> **Task brief**
Every line of the records below from the line with "else pvAlpha.getD (n /" up to and including the line with "def Spec_input_name_py (i" must be reproduced exactly, and no line outside that range.

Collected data
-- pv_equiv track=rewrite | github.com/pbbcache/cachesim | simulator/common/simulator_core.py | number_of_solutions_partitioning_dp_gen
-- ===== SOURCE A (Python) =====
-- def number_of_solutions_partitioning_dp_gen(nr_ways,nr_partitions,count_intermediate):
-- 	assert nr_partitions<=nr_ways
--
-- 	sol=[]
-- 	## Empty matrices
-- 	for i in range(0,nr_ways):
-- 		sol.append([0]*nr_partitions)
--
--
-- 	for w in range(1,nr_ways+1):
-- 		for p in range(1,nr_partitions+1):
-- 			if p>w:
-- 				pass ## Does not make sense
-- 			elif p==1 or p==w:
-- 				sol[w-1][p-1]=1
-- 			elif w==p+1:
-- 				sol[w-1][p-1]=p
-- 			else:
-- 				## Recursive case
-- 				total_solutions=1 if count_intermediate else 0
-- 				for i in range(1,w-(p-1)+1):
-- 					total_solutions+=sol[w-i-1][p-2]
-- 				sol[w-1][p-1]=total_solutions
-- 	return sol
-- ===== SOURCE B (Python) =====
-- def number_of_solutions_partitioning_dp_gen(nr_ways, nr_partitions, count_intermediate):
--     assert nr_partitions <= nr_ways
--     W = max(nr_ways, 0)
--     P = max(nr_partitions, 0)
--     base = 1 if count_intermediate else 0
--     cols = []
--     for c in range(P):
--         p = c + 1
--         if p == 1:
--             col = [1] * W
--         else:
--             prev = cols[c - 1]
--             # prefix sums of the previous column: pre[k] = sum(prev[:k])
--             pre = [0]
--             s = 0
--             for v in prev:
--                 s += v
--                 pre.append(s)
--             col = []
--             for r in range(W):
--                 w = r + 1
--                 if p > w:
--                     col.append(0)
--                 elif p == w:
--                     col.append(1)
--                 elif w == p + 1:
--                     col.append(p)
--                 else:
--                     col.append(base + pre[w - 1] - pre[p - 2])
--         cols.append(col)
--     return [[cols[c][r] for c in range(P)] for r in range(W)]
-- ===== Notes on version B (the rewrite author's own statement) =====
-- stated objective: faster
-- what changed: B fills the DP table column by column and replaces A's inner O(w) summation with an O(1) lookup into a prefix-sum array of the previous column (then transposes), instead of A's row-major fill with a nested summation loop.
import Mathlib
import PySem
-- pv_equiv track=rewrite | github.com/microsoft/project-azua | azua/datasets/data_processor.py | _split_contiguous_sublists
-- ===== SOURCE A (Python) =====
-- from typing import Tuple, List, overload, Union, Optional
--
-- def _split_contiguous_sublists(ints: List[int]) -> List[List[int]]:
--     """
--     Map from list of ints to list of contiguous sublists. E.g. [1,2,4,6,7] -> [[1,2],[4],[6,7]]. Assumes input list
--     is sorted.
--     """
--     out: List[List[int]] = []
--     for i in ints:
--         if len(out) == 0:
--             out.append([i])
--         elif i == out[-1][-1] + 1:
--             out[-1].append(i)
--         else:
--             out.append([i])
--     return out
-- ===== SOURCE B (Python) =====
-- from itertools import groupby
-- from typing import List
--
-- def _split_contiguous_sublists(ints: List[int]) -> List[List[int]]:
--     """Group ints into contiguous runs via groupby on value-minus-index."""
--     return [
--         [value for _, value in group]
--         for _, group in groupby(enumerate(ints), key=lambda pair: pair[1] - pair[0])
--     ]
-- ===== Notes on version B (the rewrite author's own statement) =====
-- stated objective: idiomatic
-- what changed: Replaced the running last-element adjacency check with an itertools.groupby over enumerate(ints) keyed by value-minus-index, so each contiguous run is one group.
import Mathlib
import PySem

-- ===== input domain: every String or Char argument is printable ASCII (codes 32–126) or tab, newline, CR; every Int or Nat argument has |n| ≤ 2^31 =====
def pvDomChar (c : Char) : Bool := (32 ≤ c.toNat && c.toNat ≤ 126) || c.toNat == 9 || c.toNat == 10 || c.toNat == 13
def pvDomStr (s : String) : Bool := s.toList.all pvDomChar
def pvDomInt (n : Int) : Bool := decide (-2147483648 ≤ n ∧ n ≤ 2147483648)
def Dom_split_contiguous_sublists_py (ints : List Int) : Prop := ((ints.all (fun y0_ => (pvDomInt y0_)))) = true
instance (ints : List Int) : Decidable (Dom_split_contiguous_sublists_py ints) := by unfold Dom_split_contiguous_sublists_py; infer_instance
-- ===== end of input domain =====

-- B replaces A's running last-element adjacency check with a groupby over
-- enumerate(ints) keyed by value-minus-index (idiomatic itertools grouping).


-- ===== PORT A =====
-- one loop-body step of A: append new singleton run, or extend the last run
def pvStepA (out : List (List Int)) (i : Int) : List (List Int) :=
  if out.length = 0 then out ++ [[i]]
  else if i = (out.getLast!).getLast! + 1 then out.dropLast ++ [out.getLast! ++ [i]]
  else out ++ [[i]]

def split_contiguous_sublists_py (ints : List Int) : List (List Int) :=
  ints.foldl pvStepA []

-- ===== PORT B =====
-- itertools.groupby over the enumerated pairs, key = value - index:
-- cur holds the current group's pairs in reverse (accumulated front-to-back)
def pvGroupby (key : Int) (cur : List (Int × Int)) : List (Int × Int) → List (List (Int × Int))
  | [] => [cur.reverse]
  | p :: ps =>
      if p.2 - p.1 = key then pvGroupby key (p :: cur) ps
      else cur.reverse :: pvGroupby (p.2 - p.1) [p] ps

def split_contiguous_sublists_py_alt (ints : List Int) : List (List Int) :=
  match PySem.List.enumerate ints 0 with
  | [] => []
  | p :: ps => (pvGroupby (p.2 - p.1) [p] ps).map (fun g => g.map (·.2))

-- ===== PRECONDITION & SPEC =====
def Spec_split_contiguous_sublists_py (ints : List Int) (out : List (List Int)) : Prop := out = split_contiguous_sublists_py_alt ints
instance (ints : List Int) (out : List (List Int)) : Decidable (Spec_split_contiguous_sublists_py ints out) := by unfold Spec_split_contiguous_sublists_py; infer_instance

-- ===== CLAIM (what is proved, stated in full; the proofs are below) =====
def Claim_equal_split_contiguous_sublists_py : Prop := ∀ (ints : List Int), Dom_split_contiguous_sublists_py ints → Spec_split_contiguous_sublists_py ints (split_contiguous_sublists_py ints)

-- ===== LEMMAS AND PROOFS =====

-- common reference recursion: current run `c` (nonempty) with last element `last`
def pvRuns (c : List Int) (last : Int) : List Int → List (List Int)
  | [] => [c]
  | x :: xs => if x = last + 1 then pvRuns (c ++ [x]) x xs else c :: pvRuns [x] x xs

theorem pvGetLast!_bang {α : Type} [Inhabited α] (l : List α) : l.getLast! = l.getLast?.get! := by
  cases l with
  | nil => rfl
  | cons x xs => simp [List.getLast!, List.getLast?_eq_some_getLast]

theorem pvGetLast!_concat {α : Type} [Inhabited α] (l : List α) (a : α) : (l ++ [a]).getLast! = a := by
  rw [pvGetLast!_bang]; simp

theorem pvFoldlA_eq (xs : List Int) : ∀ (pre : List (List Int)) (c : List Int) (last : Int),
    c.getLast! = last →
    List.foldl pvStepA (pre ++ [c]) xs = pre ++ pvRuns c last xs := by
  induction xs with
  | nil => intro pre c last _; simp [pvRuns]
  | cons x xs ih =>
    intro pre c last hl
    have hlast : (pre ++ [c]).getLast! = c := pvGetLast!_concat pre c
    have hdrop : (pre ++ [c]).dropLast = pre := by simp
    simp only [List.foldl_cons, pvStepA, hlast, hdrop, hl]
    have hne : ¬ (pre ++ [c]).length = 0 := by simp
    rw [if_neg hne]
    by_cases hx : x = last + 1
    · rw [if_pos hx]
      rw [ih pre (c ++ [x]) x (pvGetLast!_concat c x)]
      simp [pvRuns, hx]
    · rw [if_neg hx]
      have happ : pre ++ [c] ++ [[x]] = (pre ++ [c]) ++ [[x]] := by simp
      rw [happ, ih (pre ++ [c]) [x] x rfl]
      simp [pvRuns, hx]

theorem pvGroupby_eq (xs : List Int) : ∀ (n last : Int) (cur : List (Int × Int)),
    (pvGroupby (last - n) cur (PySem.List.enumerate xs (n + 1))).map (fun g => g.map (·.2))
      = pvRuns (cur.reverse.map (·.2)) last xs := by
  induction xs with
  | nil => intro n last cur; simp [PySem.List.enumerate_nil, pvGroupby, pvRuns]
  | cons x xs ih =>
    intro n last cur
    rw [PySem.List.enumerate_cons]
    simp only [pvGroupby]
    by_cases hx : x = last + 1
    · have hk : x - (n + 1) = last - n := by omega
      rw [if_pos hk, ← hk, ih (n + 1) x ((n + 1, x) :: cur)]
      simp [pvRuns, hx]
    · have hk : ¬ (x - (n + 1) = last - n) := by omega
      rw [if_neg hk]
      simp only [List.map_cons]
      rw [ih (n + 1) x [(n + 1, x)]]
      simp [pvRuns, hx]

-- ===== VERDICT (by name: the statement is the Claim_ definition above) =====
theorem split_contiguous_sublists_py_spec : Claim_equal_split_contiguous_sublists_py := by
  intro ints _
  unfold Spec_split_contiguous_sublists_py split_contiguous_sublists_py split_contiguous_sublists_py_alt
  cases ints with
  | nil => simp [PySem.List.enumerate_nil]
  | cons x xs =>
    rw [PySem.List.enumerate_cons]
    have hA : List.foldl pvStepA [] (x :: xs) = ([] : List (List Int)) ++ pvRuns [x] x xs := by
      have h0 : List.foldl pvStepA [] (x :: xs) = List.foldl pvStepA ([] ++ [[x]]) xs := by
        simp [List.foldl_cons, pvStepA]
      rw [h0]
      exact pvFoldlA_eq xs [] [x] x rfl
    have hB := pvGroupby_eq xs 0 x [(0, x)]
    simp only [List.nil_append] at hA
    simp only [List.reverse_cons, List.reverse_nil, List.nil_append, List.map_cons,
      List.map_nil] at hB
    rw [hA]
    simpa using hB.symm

...

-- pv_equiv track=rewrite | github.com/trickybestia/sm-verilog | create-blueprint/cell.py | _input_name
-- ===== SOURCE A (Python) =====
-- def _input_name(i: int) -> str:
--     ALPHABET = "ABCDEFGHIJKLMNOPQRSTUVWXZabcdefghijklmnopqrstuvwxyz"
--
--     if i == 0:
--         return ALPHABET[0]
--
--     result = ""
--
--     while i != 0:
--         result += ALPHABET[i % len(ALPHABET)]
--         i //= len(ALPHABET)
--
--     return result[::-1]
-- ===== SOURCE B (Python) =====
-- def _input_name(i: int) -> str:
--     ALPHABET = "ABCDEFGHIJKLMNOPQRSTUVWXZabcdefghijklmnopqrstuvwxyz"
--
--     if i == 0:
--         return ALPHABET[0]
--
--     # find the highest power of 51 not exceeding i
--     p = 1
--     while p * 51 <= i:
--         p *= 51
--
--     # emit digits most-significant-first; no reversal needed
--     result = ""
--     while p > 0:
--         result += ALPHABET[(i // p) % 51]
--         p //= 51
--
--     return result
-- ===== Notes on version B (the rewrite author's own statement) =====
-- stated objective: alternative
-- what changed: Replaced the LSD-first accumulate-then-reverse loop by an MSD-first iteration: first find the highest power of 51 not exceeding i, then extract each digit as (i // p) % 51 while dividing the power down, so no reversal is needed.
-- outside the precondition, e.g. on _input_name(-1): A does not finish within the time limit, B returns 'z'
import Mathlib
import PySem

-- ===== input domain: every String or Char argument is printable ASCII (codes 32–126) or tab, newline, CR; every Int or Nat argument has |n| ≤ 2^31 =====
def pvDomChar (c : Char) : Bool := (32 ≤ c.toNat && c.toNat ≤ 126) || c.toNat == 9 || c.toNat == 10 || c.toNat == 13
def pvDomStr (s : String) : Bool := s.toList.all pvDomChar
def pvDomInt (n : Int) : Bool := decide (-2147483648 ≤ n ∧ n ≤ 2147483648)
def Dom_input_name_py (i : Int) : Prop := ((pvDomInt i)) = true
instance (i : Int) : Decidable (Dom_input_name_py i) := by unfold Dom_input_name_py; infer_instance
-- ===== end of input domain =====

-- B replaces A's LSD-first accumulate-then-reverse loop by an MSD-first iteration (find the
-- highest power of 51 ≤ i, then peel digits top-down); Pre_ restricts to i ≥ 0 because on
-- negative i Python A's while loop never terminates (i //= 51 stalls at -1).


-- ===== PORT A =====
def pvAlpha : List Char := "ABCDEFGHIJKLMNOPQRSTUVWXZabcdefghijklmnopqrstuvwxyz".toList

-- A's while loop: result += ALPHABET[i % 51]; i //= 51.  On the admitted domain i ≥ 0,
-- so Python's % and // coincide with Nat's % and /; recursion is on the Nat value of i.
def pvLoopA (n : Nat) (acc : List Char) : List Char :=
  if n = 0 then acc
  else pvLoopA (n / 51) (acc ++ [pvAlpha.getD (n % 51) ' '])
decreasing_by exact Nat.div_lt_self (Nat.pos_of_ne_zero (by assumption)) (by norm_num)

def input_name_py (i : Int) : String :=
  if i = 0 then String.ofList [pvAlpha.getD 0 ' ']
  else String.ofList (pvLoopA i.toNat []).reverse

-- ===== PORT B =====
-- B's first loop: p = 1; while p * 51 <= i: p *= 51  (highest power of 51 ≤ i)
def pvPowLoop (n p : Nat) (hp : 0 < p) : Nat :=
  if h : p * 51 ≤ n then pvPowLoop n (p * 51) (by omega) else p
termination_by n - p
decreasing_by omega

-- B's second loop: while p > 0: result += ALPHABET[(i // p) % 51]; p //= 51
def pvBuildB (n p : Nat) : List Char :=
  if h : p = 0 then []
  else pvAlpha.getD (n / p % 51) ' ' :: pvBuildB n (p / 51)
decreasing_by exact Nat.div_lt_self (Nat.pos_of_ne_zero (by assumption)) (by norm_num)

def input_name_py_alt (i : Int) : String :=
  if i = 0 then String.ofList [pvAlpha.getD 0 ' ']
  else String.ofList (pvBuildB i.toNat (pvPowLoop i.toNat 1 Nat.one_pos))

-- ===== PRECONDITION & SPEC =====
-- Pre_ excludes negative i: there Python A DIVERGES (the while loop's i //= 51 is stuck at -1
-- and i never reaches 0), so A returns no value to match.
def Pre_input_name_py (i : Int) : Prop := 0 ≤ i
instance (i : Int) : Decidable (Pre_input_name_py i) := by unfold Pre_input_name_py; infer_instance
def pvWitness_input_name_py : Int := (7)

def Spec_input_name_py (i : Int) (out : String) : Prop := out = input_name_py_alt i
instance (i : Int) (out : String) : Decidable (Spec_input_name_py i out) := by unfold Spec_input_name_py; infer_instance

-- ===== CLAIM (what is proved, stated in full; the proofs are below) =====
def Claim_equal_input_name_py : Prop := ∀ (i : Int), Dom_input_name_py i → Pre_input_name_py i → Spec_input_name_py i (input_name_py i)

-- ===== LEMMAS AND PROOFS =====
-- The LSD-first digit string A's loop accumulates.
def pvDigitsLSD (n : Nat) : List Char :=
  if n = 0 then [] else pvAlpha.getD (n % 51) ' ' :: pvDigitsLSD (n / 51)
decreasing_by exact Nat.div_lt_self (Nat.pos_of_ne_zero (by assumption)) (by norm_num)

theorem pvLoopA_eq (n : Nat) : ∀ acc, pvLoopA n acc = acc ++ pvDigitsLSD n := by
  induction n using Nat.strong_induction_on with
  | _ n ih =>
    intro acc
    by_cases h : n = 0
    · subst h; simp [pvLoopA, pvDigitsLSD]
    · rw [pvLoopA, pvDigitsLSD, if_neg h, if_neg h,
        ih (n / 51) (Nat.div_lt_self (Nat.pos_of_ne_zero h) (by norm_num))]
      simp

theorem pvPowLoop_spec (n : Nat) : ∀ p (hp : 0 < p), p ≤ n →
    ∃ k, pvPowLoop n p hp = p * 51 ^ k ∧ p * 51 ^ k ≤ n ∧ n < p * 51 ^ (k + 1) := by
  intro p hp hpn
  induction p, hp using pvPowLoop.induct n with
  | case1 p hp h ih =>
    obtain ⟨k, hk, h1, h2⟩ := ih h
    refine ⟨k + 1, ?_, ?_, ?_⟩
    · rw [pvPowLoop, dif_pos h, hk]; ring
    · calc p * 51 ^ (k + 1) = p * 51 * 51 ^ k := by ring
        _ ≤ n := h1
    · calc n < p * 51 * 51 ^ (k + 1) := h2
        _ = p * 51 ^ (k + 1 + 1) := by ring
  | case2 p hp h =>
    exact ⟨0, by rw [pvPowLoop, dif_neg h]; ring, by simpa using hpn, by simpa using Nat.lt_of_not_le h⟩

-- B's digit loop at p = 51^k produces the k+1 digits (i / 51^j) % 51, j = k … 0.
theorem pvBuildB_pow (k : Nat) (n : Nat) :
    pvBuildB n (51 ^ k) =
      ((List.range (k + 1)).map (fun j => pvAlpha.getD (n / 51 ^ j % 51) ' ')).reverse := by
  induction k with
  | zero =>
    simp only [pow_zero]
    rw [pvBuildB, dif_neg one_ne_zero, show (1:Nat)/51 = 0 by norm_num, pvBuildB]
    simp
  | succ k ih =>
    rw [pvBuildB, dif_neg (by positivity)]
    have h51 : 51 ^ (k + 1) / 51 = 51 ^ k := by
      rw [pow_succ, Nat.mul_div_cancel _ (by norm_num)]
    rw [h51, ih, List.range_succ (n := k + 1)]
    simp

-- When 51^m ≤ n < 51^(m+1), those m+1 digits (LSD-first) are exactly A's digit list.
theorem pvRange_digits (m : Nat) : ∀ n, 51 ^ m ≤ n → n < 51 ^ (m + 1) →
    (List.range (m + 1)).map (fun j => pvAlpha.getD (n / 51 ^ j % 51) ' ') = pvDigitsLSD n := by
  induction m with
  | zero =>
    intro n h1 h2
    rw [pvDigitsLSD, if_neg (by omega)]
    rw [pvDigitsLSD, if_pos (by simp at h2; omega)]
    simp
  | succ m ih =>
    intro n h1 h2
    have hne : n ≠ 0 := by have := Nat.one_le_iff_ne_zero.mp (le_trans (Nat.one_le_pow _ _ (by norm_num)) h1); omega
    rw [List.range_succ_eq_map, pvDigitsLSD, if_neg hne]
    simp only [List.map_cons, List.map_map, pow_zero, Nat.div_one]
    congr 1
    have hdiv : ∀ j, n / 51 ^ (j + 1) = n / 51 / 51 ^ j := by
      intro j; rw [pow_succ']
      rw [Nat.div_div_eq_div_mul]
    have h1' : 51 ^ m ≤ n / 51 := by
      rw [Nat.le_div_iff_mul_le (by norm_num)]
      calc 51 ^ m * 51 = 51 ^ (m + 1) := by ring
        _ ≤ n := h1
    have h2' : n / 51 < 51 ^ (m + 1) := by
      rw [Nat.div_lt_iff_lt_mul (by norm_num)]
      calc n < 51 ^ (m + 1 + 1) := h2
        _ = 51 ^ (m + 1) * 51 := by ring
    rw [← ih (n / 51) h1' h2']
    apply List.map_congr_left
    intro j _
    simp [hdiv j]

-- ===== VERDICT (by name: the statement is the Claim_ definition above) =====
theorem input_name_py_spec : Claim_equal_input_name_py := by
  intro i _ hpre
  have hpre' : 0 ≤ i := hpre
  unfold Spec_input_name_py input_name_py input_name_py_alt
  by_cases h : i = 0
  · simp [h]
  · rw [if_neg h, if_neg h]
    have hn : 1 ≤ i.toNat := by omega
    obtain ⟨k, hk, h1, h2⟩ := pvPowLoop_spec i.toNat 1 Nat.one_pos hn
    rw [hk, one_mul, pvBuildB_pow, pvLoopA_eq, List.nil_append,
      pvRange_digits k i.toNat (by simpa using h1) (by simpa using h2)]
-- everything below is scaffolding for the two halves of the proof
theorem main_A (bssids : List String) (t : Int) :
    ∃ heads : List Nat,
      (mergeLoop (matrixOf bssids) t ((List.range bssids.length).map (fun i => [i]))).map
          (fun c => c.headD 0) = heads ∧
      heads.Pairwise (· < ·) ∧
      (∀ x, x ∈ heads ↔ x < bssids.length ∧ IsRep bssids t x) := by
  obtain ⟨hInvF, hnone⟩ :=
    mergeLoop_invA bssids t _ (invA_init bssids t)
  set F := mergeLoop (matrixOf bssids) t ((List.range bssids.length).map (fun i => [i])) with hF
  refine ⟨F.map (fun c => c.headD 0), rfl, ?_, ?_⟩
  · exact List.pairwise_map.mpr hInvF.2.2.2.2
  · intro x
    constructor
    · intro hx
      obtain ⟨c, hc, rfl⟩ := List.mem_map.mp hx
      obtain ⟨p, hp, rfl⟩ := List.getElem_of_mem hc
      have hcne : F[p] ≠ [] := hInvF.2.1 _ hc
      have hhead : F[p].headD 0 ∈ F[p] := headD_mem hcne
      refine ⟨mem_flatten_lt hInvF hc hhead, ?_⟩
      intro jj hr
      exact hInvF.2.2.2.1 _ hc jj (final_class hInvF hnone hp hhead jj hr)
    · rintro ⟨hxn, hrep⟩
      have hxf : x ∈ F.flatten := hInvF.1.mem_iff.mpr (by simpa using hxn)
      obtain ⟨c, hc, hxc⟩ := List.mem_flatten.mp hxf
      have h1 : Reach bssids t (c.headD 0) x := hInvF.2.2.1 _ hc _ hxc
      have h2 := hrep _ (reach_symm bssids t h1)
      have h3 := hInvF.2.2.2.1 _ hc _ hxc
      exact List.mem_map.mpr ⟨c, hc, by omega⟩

> **Result of this task**
  else pvAlpha.getD (n / p % 51) ' ' :: pvBuildB n (p / 51)
decreasing_by exact Nat.div_lt_self (Nat.pos_of_ne_zero (by assumption)) (by norm_num)

def input_name_py_alt (i : Int) : String :=
  if i = 0 then String.ofList [pvAlpha.getD 0 ' ']
  else String.ofList (pvBuildB i.toNat (pvPowLoop i.toNat 1 Nat.one_pos))

-- ===== PRECONDITION & SPEC =====
-- Pre_ excludes negative i: there Python A DIVERGES (the while loop's i //= 51 is stuck at -1
-- and i never reaches 0), so A returns no value to match.
def Pre_input_name_py (i : Int) : Prop := 0 ≤ i
instance (i : Int) : Decidable (Pre_input_name_py i) := by unfold Pre_input_name_py; infer_instance
def pvWitness_input_name_py : Int := (7)

def Spec_input_name_py (i : Int) (out : String) : Prop := out = input_name_py_alt i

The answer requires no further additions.